Under the leadership of the Ministry of National Health Services, Regulations and Coordination, the consultation sought to align national practice with WHO recommendations while drawing on lessons from MSF’s TACTiC initiative. The event, organised in collaboration with the Pakistan Paediatric Association, emphasised practical steps to embed childhood tuberculosis prevention and care within existing child health and primary care platforms.

WHO-recommended measures discussed include a shortened 4-month TB treatment regimen, expanded TB preventive treatment for contacts, and new all-oral 6–9 month regimens for drug-resistant TB. Participants also endorsed a family-centred, decentralised model of care and updated treatment-decision algorithms to enable earlier clinical action where laboratory confirmation is not possible.

Children represent at least 14% of Pakistan’s 669,000 registered TB cases. The country carries 73% of the tuberculosis burden in the Eastern Mediterranean Region and ranks fifth globally for TB cases. Tuberculosis accounts for roughly 51,000 deaths each year in Pakistan, with an estimated 1,800 new cases reported daily and about 140 deaths per day. Globally, the WHO Global TB Report 2025 estimates some 1.2 million children developed TB in 2024, underscoring the urgency of closing detection and treatment gaps.
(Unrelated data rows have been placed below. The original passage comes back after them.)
-- pv_equiv track=rewrite | github.com/amikael/depconv | LIBconll2.py | normalize_dbrackets
-- ===== SOURCE A (Python) =====
-- def normalize_dbrackets(code):
--     # We have a code word that has correct word boundaries but is not necessarily otherwise balanced:
--     #
--     #  1) word does not have a head -- LEAVE UNLINKED (unlikely to happen)
--     #            / {} I {} > have / {} no < {} \ > head ==>
--     #            / {} I {} > have / {} no < {} \ > head
--     #
--     #  2) word has more than 1 head -- PICK the first (unlikely to happen)
--     #            / {} I {} > > have / {} no < {} \ > head ==>
--     #            / {} I {} >   have / {} no < {} \ > head
--     #
--     #  3) a dependent of a word is missing -- REMOVE the dependency bracket / or \:
--     #            / {} I < {} \ > have / / {} no < {} \ > head ==>
--     #            / {} I < {} \ > have /   {} no < {} \ > head
--     #
--     #  4) the head is missing -- REMOVE head links < and > that are not matched
--     #            / {} I < {} \ have < / {} no < {} \ > head ==>
--     #            / {} I < {} \ have   / {} no < {} \ > head ==>
--     #
--     # taxonomy of errors in bracketed trees => article?
--     # necessary for making the converter complete
--     code2 = ""
--     new   = True
--     for i in range(0,len(code)):
--         if code[i] == '{':
--             code2 = code2 + code[i]
--             new = True
--         elif new:
--             code2 = code2 + code[i]
--             if code[i] in "<>":
--                 new = False
--         elif code[i] not in "<>":
--             code2 = code2 + code[i]
--     code = code2
--     # remove extra \\-symbols and >-symbols on empty stacks
--     [stack,buff,code] = [[],code,""]
--     while len(buff) > 0:
--         [c,buff] = [buff[0],buff[1:]]
--         if c == "/":
--             [stack,code] = [ [c] + stack, code + "/" ]
--         elif c == "<":
--             [stack,code] = [ [c] + stack, code + "<" ]
--         elif c == ">" and stack != [] and stack[0] == '/':
--             [stack,code] = [ stack[1:], code + ">" ]
--         elif c == "\\" and stack != [] and stack[0] == '<':
--             [stack,code] = [ stack[1:], code + "\\" ]
--         elif c == "\\":
--             continue
--         elif c == ">":
--             continue
--         else:
--             code  = code + c
--     # remove extra / and > symbols
--     [stack,buff,code] = [[],code,""]
--     while len(buff) > 0:
--         [c,buff] = [buff[-1],buff[:-1]]
--         if c == "\\":
--             [stack,code] = [ [c] + stack, "\\"+code ]
--         elif c == ">":
--             [stack,code] = [ [c] + stack, ">" +code ]
--         elif c == "<" and stack != [] and stack[0] == '\\':
--             [stack,code] = [ stack[1:], "<" + code ]
--         elif c == "/" and stack != [] and stack[0] == '>':
--             [stack,code] = [ stack[1:], "/"+code ]
--         elif c == "/":
--             continue
--         elif c == "<":
--             continue
--         else:
--             code  = c+code
--     return code
-- ===== SOURCE B (Python) =====
-- def normalize_dbrackets(code):
--     # Pass 1: run-collapse of <,> after the first until next '{' (as in the original).
--     out = []
--     new = True
--     for c in code:
--         if c == '{':
--             out.append(c)
--             new = True
--         elif new:
--             out.append(c)
--             if c in '<>':
--                 new = False
--         elif c not in '<>':
--             out.append(c)
--     # Single left-to-right pass with a stack of (opener, segment) replacing the
--     # original's forward scan plus backward scan.  A closer is kept only if the
--     # stack top is its matching opener; leftover openers are dropped at the end
--     # while their segment contents are kept.
--     base = []
--     stack = []  # top at the end; entries (opener_char, segment_list)
--     for c in out:
--         if c == '/' or c == '<':
--             stack.append((c, []))
--         elif c == '>' or c == '\\':
--             want = '/' if c == '>' else '<'
--             if stack and stack[-1][0] == want:
--                 op, seg = stack.pop()
--                 tgt = stack[-1][1] if stack else base
--                 tgt.append(op)
--                 tgt.extend(seg)
--                 tgt.append(c)
--             # unmatched closer: dropped
--         else:
--             (stack[-1][1] if stack else base).append(c)
--     for _, seg in stack:
--         base.extend(seg)
--     return ''.join(base)
-- ===== Notes on version B (the rewrite author's own statement) =====
-- stated objective: faster
-- what changed: The forward scan (dropping unmatched closers) followed by a full backward scan (dropping unmatched openers) is replaced by one left-to-right pass with a stack of (opener, segment) lists: a closer is kept only when the stack top is its matching opener, and openers still on the stack at the end are dropped while their segments are kept; output is built with lists and one join instead of repeated string concatenation/slicing.
import Mathlib
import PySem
Dr Faisal Siraj, TB Programme Manager at the CMU, said Pakistan has prioritised paediatric tuberculosis and is advancing integrated, child-focused interventions such as standardised clinical diagnosis, systematic household contact investigation and scale-up of preventive therapy. Strengthened engagement with private providers and improved surveillance are being institutionalised through the forthcoming National Strategic Plan to ensure sustained reductions in disease burden among children.

MSF’s national implementer for the TACTiC initiative highlighted the use of new diagnostic algorithms to support clinicians in initiating treatment early even when laboratory tests are unavailable or inconclusive. WHO representatives underlined that protecting children from tuberculosis is both a medical responsibility and a moral imperative, and reaffirmed support for Pakistan to accelerate evidence-based actions that reach every child at risk.

Moving forward, stakeholders agreed to integrate the latest WHO science-based guidelines into national policy, scale up decentralised and family-centred services, and prioritise early diagnosis and preventive care so that more children affected by childhood tuberculosis are identified, treated and protected.